In library and information science documents (such as books, articles and pictures) are classified and searched by subject - as well as by other attributes such as author, genre and document type. This makes "subject" a fundamental term in this field. Library and information specialists assign subject labels to documents to make them findable. There are many ways to do this and in general there is not always consensus about which subject should be assigned to a given document. To optimize subject indexing and searching, we need to have a deeper understanding of what a subject is. The question: "what is to be understood by the statement 'document A belongs to subject category X'?" has been debated in the field for more than 100 years (cf., below).

Hjørland (1992, p. 185) defined subjects as the epistemological potentials of documents. This definition is in line with the request oriented understanding of indexing quoted below. The idea is that a document is assigned a subject to ease retrieval and findability. And the criteria for what should be found - what constitutes knowledge - is in the end an epistemological question.

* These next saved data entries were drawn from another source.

-- pv_equiv track=rewrite | github.com/pavle-potparic/python_exercises | DictAndSet/kvalifikacije1/nzd.py | pronadji_parove
-- ===== SOURCE A (Python) =====
-- def pronadji_cinioce(broj):
--     cinioci = []
--     for i in range(1, broj + 1):
--         if broj % i == 0:
--             cinioci.append(i)
--
--     return cinioci
--
-- def pronadji_parove(broj):
--     cinioci = pronadji_cinioce(broj)
--     parovi = []
--
--     for i in cinioci:
--         for j in cinioci:
--             if i * j == broj:
--                 if i <= j:
--                     parovi.append((i, j))
--
--     return parovi
-- ===== SOURCE B (Python) =====
-- def pronadji_parove(broj):
--     parovi = []
--     i = 1
--     while i * i <= broj:
--         if broj % i == 0:
--             parovi.append((i, broj // i))
--         i += 1
--     return parovi
-- ===== Notes on version B (the rewrite author's own statement) =====
-- stated objective: faster
-- what changed: Replaces the full divisor enumeration plus the quadratic all-pairs scan with a single loop over i up to sqrt(broj) that emits (i, broj//i) whenever i divides broj.
import Mathlib
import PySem

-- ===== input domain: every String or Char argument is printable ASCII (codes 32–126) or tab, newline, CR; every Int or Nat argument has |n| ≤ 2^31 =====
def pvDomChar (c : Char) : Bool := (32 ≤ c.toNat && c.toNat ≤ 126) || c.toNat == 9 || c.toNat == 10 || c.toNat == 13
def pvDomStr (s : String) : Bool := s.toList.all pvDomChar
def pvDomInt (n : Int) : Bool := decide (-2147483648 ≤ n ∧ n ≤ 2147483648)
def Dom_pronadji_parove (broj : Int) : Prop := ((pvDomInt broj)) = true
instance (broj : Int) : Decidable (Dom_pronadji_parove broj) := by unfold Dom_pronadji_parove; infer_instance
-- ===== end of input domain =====

-- B replaces A's full divisor enumeration plus quadratic all-pairs scan by a single
-- loop over i up to sqrt(broj) emitting (i, broj//i); objective: faster (asymptotic).

-- ===== PORT A =====
def pronadji_cinioce (broj : Int) : List Int :=
  (PySem.List.pyRange 1 (broj + 1) 1).foldl
    (fun cinioci i => if PySem.Int.mod broj i = 0 then cinioci ++ [i] else cinioci) []

def pronadji_parove (broj : Int) : List (Int × Int) :=
  let cinioci := pronadji_cinioce broj
  cinioci.foldl
    (fun parovi i =>
      cinioci.foldl
        (fun parovi j =>
          if i * j = broj then
            if i ≤ j then parovi ++ [(i, j)] else parovi
          else parovi)
        parovi)
    []

-- ===== PORT B =====
-- needed by the port's decreasing_by, hence above it
theorem pvLe_mul_self (i : Int) : i ≤ i * i := by nlinarith [mul_self_nonneg (i - 1)]
theorem pvDec (broj i : Int) (h : i * i ≤ broj) :
    (broj + 1 - (i + 1)).toNat < (broj + 1 - i).toNat := by
  have := pvLe_mul_self i
  omega

def pronadji_parove_altLoop (broj : Int) (i : Int) (parovi : List (Int × Int)) :
    List (Int × Int) :=
  if _h : i * i ≤ broj then
    pronadji_parove_altLoop broj (i + 1)
      (if PySem.Int.mod broj i = 0 then parovi ++ [(i, PySem.Int.floordiv broj i)] else parovi)
  else parovi
termination_by (broj + 1 - i).toNat
decreasing_by exact pvDec broj i _h

def pronadji_parove_alt (broj : Int) : List (Int × Int) :=
  pronadji_parove_altLoop broj 1 []

-- ===== PRECONDITION & SPEC =====
def Spec_pronadji_parove (broj : Int) (out : List (Int × Int)) : Prop := out = pronadji_parove_alt broj
instance (broj : Int) (out : List (Int × Int)) : Decidable (Spec_pronadji_parove broj out) := by unfold Spec_pronadji_parove; infer_instance

-- ===== CLAIM (what is proved, stated in full; the proofs are below) =====
def Claim_equal_pronadji_parove : Prop := ∀ (broj : Int), Dom_pronadji_parove broj → Spec_pronadji_parove broj (pronadji_parove broj)

-- ===== LEMMAS AND PROOFS =====

-- the common normal form both ports are reduced to
def pvSpecList (broj : Int) : List (Int × Int) :=
  ((PySem.List.pyRange 1 (broj + 1) 1).filter
      (fun j => decide (PySem.Int.mod broj j = 0) && decide (j * j ≤ broj))).map
    (fun j => (j, PySem.Int.floordiv broj j))

theorem pvFilter_eq_singleton_of_unique {α : Type} (p : α → Bool) (a : α) :
    ∀ (l : List α), l.Nodup → a ∈ l → p a = true → (∀ x ∈ l, p x = true → x = a) →
      l.filter p = [a] := by
  intro l
  induction l with
  | nil => intro _ ha; cases ha
  | cons b t ih =>
    intro hnd hmem hpa huniq
    rcases List.nodup_cons.mp hnd with ⟨hbt, hndt⟩
    by_cases hpb : p b = true
    · have hba : b = a := huniq b (List.mem_cons_self) hpb
      subst hba
      have hfilt : t.filter p = [] := by
        rw [List.filter_eq_nil_iff]
        intro x hx hpx
        exact hbt (huniq x (List.mem_cons_of_mem _ hx) hpx ▸ hx)
      simp [hpb, hfilt]
    · have hat : a ∈ t := by
        rcases List.mem_cons.mp hmem with h | h
        · exact absurd (h ▸ hpa) hpb
        · exact h
      rw [List.filter_cons_of_neg (by simp [hpb])]
      exact ih hndt hat hpa (fun x hx => huniq x (List.mem_cons_of_mem _ hx))

theorem pvFlatMap_ite {α β : Type} (p : α → Prop) [DecidablePred p] (f : α → β) :
    ∀ (l : List α),
      l.flatMap (fun x => if p x then [f x] else []) =
        (l.filter (fun x => decide (p x))).map f := by
  intro l
  induction l with
  | nil => rfl
  | cons b t ih =>
    by_cases hb : p b <;> simp [hb, ih]

-- characterisation of A's divisor list
theorem pvCinioce_eq (broj : Int) :
    pronadji_cinioce broj =
      (PySem.List.pyRange 1 (broj + 1) 1).filter (fun i => decide (PySem.Int.mod broj i = 0)) := by
  unfold pronadji_cinioce
  rw [PySem.List.foldl_append_ite_eq_filter]
  simp

theorem pvMem_cinioce {broj i : Int} (h : i ∈ pronadji_cinioce broj) :
    1 ≤ i ∧ i ≤ broj ∧ i ∣ broj := by
  rw [pvCinioce_eq, List.mem_filter] at h
  rcases h with ⟨hr, hd⟩
  rw [PySem.List.mem_pyRange_one] at hr
  refine ⟨hr.1, by omega, ?_⟩
  exact (PySem.Int.mod_eq_zero_iff_dvd broj i).mp (by simpa using hd)

theorem pvDiv_mul {broj i : Int} (h1 : 1 ≤ i) (hd : i ∣ broj) :
    i * PySem.Int.floordiv broj i = broj := by
  rw [PySem.Int.floordiv_eq_ediv_of_pos (by omega)]
  rw [mul_comm]
  exact Int.ediv_mul_cancel hd

-- A's inner loop over the divisor list contributes at most the pair (i, broj // i)
theorem pvInner_eq (broj : Int) (i : Int) (hi : i ∈ pronadji_cinioce broj)
    (parovi : List (Int × Int)) :
    (pronadji_cinioce broj).foldl
        (fun parovi j =>
          if i * j = broj then
            if i ≤ j then parovi ++ [(i, j)] else parovi
          else parovi)
        parovi =
      parovi ++ (if i * i ≤ broj then [(i, PySem.Int.floordiv broj i)] else []) := by
  have hbody :
      (pronadji_cinioce broj).foldl
          (fun parovi j =>
            if i * j = broj then
              if i ≤ j then parovi ++ [(i, j)] else parovi
            else parovi) parovi =
        (pronadji_cinioce broj).foldl
          (fun parovi j =>
            if i * j = broj ∧ i ≤ j then parovi ++ [(i, j)] else parovi) parovi := by
    apply PySem.List.foldl_congr_mem
    intro acc x _
    by_cases h1 : i * x = broj <;> by_cases h2 : i ≤ x <;> simp [h1, h2]
  rw [hbody, PySem.List.foldl_append_ite]
  congr 1
  obtain ⟨hi1, hile, hidvd⟩ := pvMem_cinioce hi
  set d := PySem.Int.floordiv broj i with hd
  have hmul : i * d = broj := pvDiv_mul hi1 hidvd
  have hd1 : 1 ≤ d := by nlinarith
  have hdle : d ≤ broj := by nlinarith
  have huniq : ∀ x, i * x = broj → x = d := by
    intro x hx
    have : i * x = i * d := by omega
    exact mul_left_cancel₀ (by omega) this
  by_cases hsq : i * i ≤ broj
  · have hid : i ≤ d := by nlinarith
    have hdmem : d ∈ pronadji_cinioce broj := by
      rw [pvCinioce_eq, List.mem_filter, PySem.List.mem_pyRange_one]
      refine ⟨⟨hd1, by omega⟩, ?_⟩
      simp [PySem.Int.mod_eq_zero_iff_dvd]
      exact ⟨i, by rw [mul_comm] at hmul; omega⟩
    rw [if_pos hsq]
    have hnd : (pronadji_cinioce broj).Nodup := by
      rw [pvCinioce_eq]
      exact (PySem.List.nodup_pyRange_one 1 (broj + 1)).filter _
    rw [pvFilter_eq_singleton_of_unique _ d _ hnd hdmem (by simp [hmul, hid])
        (fun x _ hx => by
          simp only [decide_eq_true_eq] at hx
          exact huniq x hx.1)]
    simp
  · have hfilt : (pronadji_cinioce broj).filter (fun x => decide (i * x = broj ∧ i ≤ x)) = [] := by
      rw [List.filter_eq_nil_iff]
      intro x _ hx
      simp only [decide_eq_true_eq] at hx
      have := huniq x hx.1
      subst this
      nlinarith [hx.2]
    rw [if_neg hsq, hfilt]
    simp

theorem pvA_eq (broj : Int) : pronadji_parove broj = pvSpecList broj := by
  unfold pronadji_parove
  have h1 :
      (pronadji_cinioce broj).foldl
          (fun parovi i =>
            (pronadji_cinioce broj).foldl
              (fun parovi j =>
                if i * j = broj then
                  if i ≤ j then parovi ++ [(i, j)] else parovi
                else parovi)
              parovi)
          [] =
        (pronadji_cinioce broj).foldl
          (fun parovi i =>
            parovi ++ (if i * i ≤ broj then [(i, PySem.Int.floordiv broj i)] else []))
          [] :=
    PySem.List.foldl_congr_mem _ _ _ _ (fun acc i hi => pvInner_eq broj i hi acc)
  rw [h1, PySem.List.foldl_append_eq_flatMap]
  rw [pvFlatMap_ite (fun i => i * i ≤ broj) (fun i => (i, PySem.Int.floordiv broj i))]
  rw [pvCinioce_eq, List.filter_filter]
  unfold pvSpecList
  simp only [List.nil_append]
  congr 1
  apply List.filter_congr
  intro x _
  rw [Bool.and_comm]

-- B's loop computes the tail of the normal form
theorem pvAltLoop_eq (broj : Int) :
    ∀ (n : Nat) (i : Int) (parovi : List (Int × Int)), (broj + 1 - i).toNat ≤ n → 1 ≤ i →
      pronadji_parove_altLoop broj i parovi =
        parovi ++
          ((PySem.List.pyRange i (broj + 1) 1).filter
              (fun j => decide (PySem.Int.mod broj j = 0) && decide (j * j ≤ broj))).map
            (fun j => (j, PySem.Int.floordiv broj j)) := by
  intro n
  induction n with
  | zero =>
    intro i parovi hn hi
    have hib : broj < i := by omega
    have hsq : ¬ i * i ≤ broj := by nlinarith
    rw [pronadji_parove_altLoop, dif_neg hsq,
        PySem.List.pyRange_one_eq_nil (by omega)]
    simp
  | succ n ih =>
    intro i parovi hn hi
    by_cases hsq : i * i ≤ broj
    · have hib : i ≤ broj := le_trans (pvLe_mul_self i) hsq
      rw [pronadji_parove_altLoop, dif_pos hsq,
          PySem.List.pyRange_one_cons (by omega : i < broj + 1)]
      rw [List.filter_cons]
      by_cases hm : PySem.Int.mod broj i = 0
      · rw [ih (i + 1) _ (by omega) (by omega)]
        simp [hm, hsq]
      · rw [ih (i + 1) _ (by omega) (by omega)]
        simp [hm]
    · rw [pronadji_parove_altLoop, dif_neg hsq]
      have hfilt :
          (PySem.List.pyRange i (broj + 1) 1).filter
              (fun j => decide (PySem.Int.mod broj j = 0) && decide (j * j ≤ broj)) = [] := by
        rw [List.filter_eq_nil_iff]
        intro x hx hpx
        rw [PySem.List.mem_pyRange_one] at hx
        simp only [decide_eq_true_eq, Bool.and_eq_true] at hpx
        nlinarith [hpx.2, hx.1]
      rw [hfilt]
      simp

theorem pvB_eq (broj : Int) : pronadji_parove_alt broj = pvSpecList broj := by
  unfold pronadji_parove_alt pvSpecList
  rw [pvAltLoop_eq broj (broj + 1 - 1).toNat 1 [] (le_refl _) (le_refl _)]
  simp

-- ===== VERDICT (by name: the statement is the Claim_ definition above) =====
theorem pronadji_parove_spec : Claim_equal_pronadji_parove := by
  intro broj _
  unfold Spec_pronadji_parove
  rw [pvA_eq, pvB_eq]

For Cutter the stability of subjects depends on a social process in which their meaning is stabilized in a name or a designation. A subject "referred . . . to those intellections . . . that had received a name that itself represented a distinct consensus in usage" (Miksa, 1983a, p. 60) and: the "systematic structure of established subjects" is "resident in the public realm" (Miksa, 1983a, p. 69); "[s]ubjects are by their very nature locations in a classificatory structure of publicly accumulated knowledge (Miksa, 1983a, p. 61). Bernd Frohmann adds:

"The stability of the public realm in turn relies upon natural and objective mental structures which, with proper education, govern a natural progression from particular to general concepts. Since for Cutter, mind, society, and SKO [Systems of Knowledge Organization] stand one behind the other, each supporting each, all manifesting the same structure, his discursive construction of subjects invites connections with discourses of mind, education, and society. The Dewey Decimal Classification (DDC), by contrast, severs those connections. Melvil Dewey emphasized more than once that his system maps no structure beyond its own; there is neither a "transcendental deduction" of its categories nor any reference to Cutter's objective structure of social consensus. It is content-free: Dewey disdained any philosophical excogitation of the meaning of his class symbols, leaving the job of finding verbal equivalents to others. His innovation and the essence of the system lay in the notation. The DDC is a poorly semiotic system of expanding nests of ten digits, lacking any referent beyond itself. In it, a subject is wholly constituted in terms of its position in the system. The essential characteristic of a subject is a class symbol which refers only to other symbols. Its verbal equivalent is accidental, a merely pragmatic characteristic... .... The conflict of interpretations over "subjects" became explicit in the battles between "bibliography" (an approach to subjects having much in common with Cutter's) and Dewey's "close classification". William Fletcher spoke for the scholarly bibliographer.... Fletcher's "subjects", like Cutter's, referred to the categories of a fantasized, stable social order, whereas Dewey's subjects were elements of a semiological system of standardized, techno-bureaucratic administrative software for the library in its corporate, rather than high culture, incarnation". (Frohmann, 1994, 112-113).